ASSIGNMENT. Set down, please, exactly the lines below that run from the line with "simp only [Prod.mk.injEq]" to the line with "have hmap : pv_str_to_bin", both lines included.

RECORD EXCERPTS.
-- pv_equiv track=rewrite | github.com/badgersky/twofish_algorithm | twofish.py | pad_input
-- ===== SOURCE A (Python) =====
-- def pad_input(text: str) -> tuple[str, int]:
--     b = str_to_bin(text)
--     padding = 0
--
--     if len(b) % 128 != 0:
--         while len(b) % 128 != 0:
--             b += '0'
--             padding += 1
--
--     return b, padding
--
-- def str_to_bin(text: str) -> str:
--     binary = []
--
--     for char in text:
--         binary.append(bin(ord(char))[2:].zfill(8))
--
--     return ''.join(binary)
-- ===== SOURCE B (Python) =====
-- def pad_input(text: str) -> tuple[str, int]:
--     b = ''.join(f'{ord(c):08b}' for c in text)
--     padding = (128 - len(b) % 128) % 128
--     return b + '0' * padding, padding
-- ===== Notes on version B (the rewrite author's own statement) =====
-- stated objective: simpler
-- what changed: The character-at-a-time padding while loop is replaced by a closed-form padding count (128 - length mod 128) mod 128 with a single concatenation, and the per-char bin()[2:].zfill(8) list-append loop becomes one join over formatted chars.
import Mathlib
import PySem

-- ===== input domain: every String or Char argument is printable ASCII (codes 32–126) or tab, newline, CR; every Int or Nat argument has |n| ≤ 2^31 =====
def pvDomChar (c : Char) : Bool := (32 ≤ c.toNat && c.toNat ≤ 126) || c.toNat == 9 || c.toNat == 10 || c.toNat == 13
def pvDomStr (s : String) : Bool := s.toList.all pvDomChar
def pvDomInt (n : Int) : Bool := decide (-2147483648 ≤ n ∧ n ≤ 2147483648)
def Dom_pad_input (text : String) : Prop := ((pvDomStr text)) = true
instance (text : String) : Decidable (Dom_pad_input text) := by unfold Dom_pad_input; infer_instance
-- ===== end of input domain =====

-- B replaces A's character-at-a-time padding while loop by a closed-form padding count and one concatenation (objective: simpler).

-- ===== PORT A =====
-- bin(n)[2:] for n ≥ 0 : binary digits, msb first (bin(0)[2:] = "0")
def pvBinGo : Nat → Nat → List Char
  | 0, _ => []
  | fuel + 1, n =>
    if n = 0 then []
    else pvBinGo fuel (n / 2) ++ [if n % 2 = 1 then '1' else '0']

def pvBin (n : Nat) : List Char := if n = 0 then ['0'] else pvBinGo n n

-- s.zfill(8)
def pvZfill8 (s : List Char) : List Char := List.replicate (8 - s.length) '0' ++ s

-- str_to_bin: A appends bin(ord(char))[2:].zfill(8) per char into a list, then joins
def pv_str_to_bin (text : List Char) : List Char :=
  (text.foldl (fun acc c => acc ++ [pvZfill8 (pvBin c.toNat)]) []).flatten

-- the while loop: append a zero character and bump padding until length is a multiple of 128
def pvPadLoop (b : List Char) (p : Int) : List Char × Int :=
  if b.length % 128 = 0 then (b, p)
  else pvPadLoop (b ++ ['0']) (p + 1)
  termination_by (128 - b.length % 128) % 128
  decreasing_by simp only [List.length_append, List.length_cons, List.length_nil]; omega

def pad_input (text : String) : String × Int :=
  let b := pv_str_to_bin text.toList
  if b.length % 128 ≠ 0 then
    let r := pvPadLoop b 0
    (String.ofList r.1, r.2)
  else
    (String.ofList b, 0)

-- ===== PORT B =====
-- f'{ord(c):08b}' : binary digits of ord(c) left-padded with '0' to width 8
def pvFmt08b (n : Nat) : List Char :=
  let ds := Nat.toDigits 2 n
  List.replicate (8 - ds.length) '0' ++ ds

def pad_input_alt (text : String) : String × Int :=
  let b := (text.toList.map (fun c => pvFmt08b c.toNat)).flatten
  let padding := (128 - b.length % 128) % 128
  (String.ofList (b ++ List.replicate padding '0'), (padding : Int))

-- ===== PRECONDITION & SPEC =====
def Spec_pad_input (text : String) (out : String × Int) : Prop := out = pad_input_alt text
instance (text : String) (out : String × Int) : Decidable (Spec_pad_input text out) := by unfold Spec_pad_input; infer_instance

-- ===== CLAIM (what is proved, stated in full; the proofs are below) =====
def Claim_equal_pad_input : Prop := ∀ (text : String), Dom_pad_input text → Spec_pad_input text (pad_input text)

-- ===== LEMMAS AND PROOFS =====

-- the two per-char encoders agree below 128 (all Dom characters)
theorem pvEnc_eq_of_lt (n : Nat) (h : n < 128) : pvZfill8 (pvBin n) = pvFmt08b n := by
  revert h; revert n; decide

theorem pvEnc_eq_of_dom (c : Char) (h : pvDomChar c = true) :
    pvZfill8 (pvBin c.toNat) = pvFmt08b c.toNat := by
  apply pvEnc_eq_of_lt
  simp [pvDomChar] at h
  omega

-- the while loop equals the closed form
theorem pvPadLoop_eq (b : List Char) (p : Int) :
    pvPadLoop b p =
      (b ++ List.replicate ((128 - b.length % 128) % 128) '0',
       p + (((128 - b.length % 128) % 128 : Nat) : Int)) := by
  fun_induction pvPadLoop b p with
  | case1 b p h =>
      rw [h]
      simp
  | case2 b p h ih =>
      rw [ih]
      have hk : (128 - b.length % 128) % 128 =
          ((128 - (b ++ ['0']).length % 128) % 128) + 1 := by
        simp only [List.length_append, List.length_cons, List.length_nil]
        omega
      rw [hk, List.replicate_succ]
      simp only [Prod.mk.injEq]
      refine ⟨by simp [List.append_assoc], by push_cast; ring⟩

-- ===== VERDICT (by name: the statement is the Claim_ definition above) =====
theorem pad_input_spec : Claim_equal_pad_input := by
  intro text hdom
  unfold Spec_pad_input pad_input pad_input_alt
  have hmap : pv_str_to_bin text.toList =
      (text.toList.map (fun c => pvFmt08b c.toNat)).flatten := by
    unfold pv_str_to_bin
    rw [PySem.List.foldl_append_singleton_eq_map]
    congr 1
    apply List.map_congr_left
    intro c hc
    apply pvEnc_eq_of_dom
    have : pvDomStr text = true := hdom
    simp [pvDomStr, List.all_eq_true] at this
    exact this c hc
  simp only [hmap]
  set b := (text.toList.map (fun c => pvFmt08b c.toNat)).flatten with hb
  by_cases h0 : b.length % 128 = 0
  · simp [h0]
  · simp only [h0, ne_eq, not_false_iff, if_true]
    rw [pvPadLoop_eq]
    simp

SOLUTION.
      simp only [Prod.mk.injEq]
      refine ⟨by simp [List.append_assoc], by push_cast; ring⟩

-- ===== VERDICT (by name: the statement is the Claim_ definition above) =====
theorem pad_input_spec : Claim_equal_pad_input := by
  intro text hdom
  unfold Spec_pad_input pad_input pad_input_alt
  have hmap : pv_str_to_bin text.toList =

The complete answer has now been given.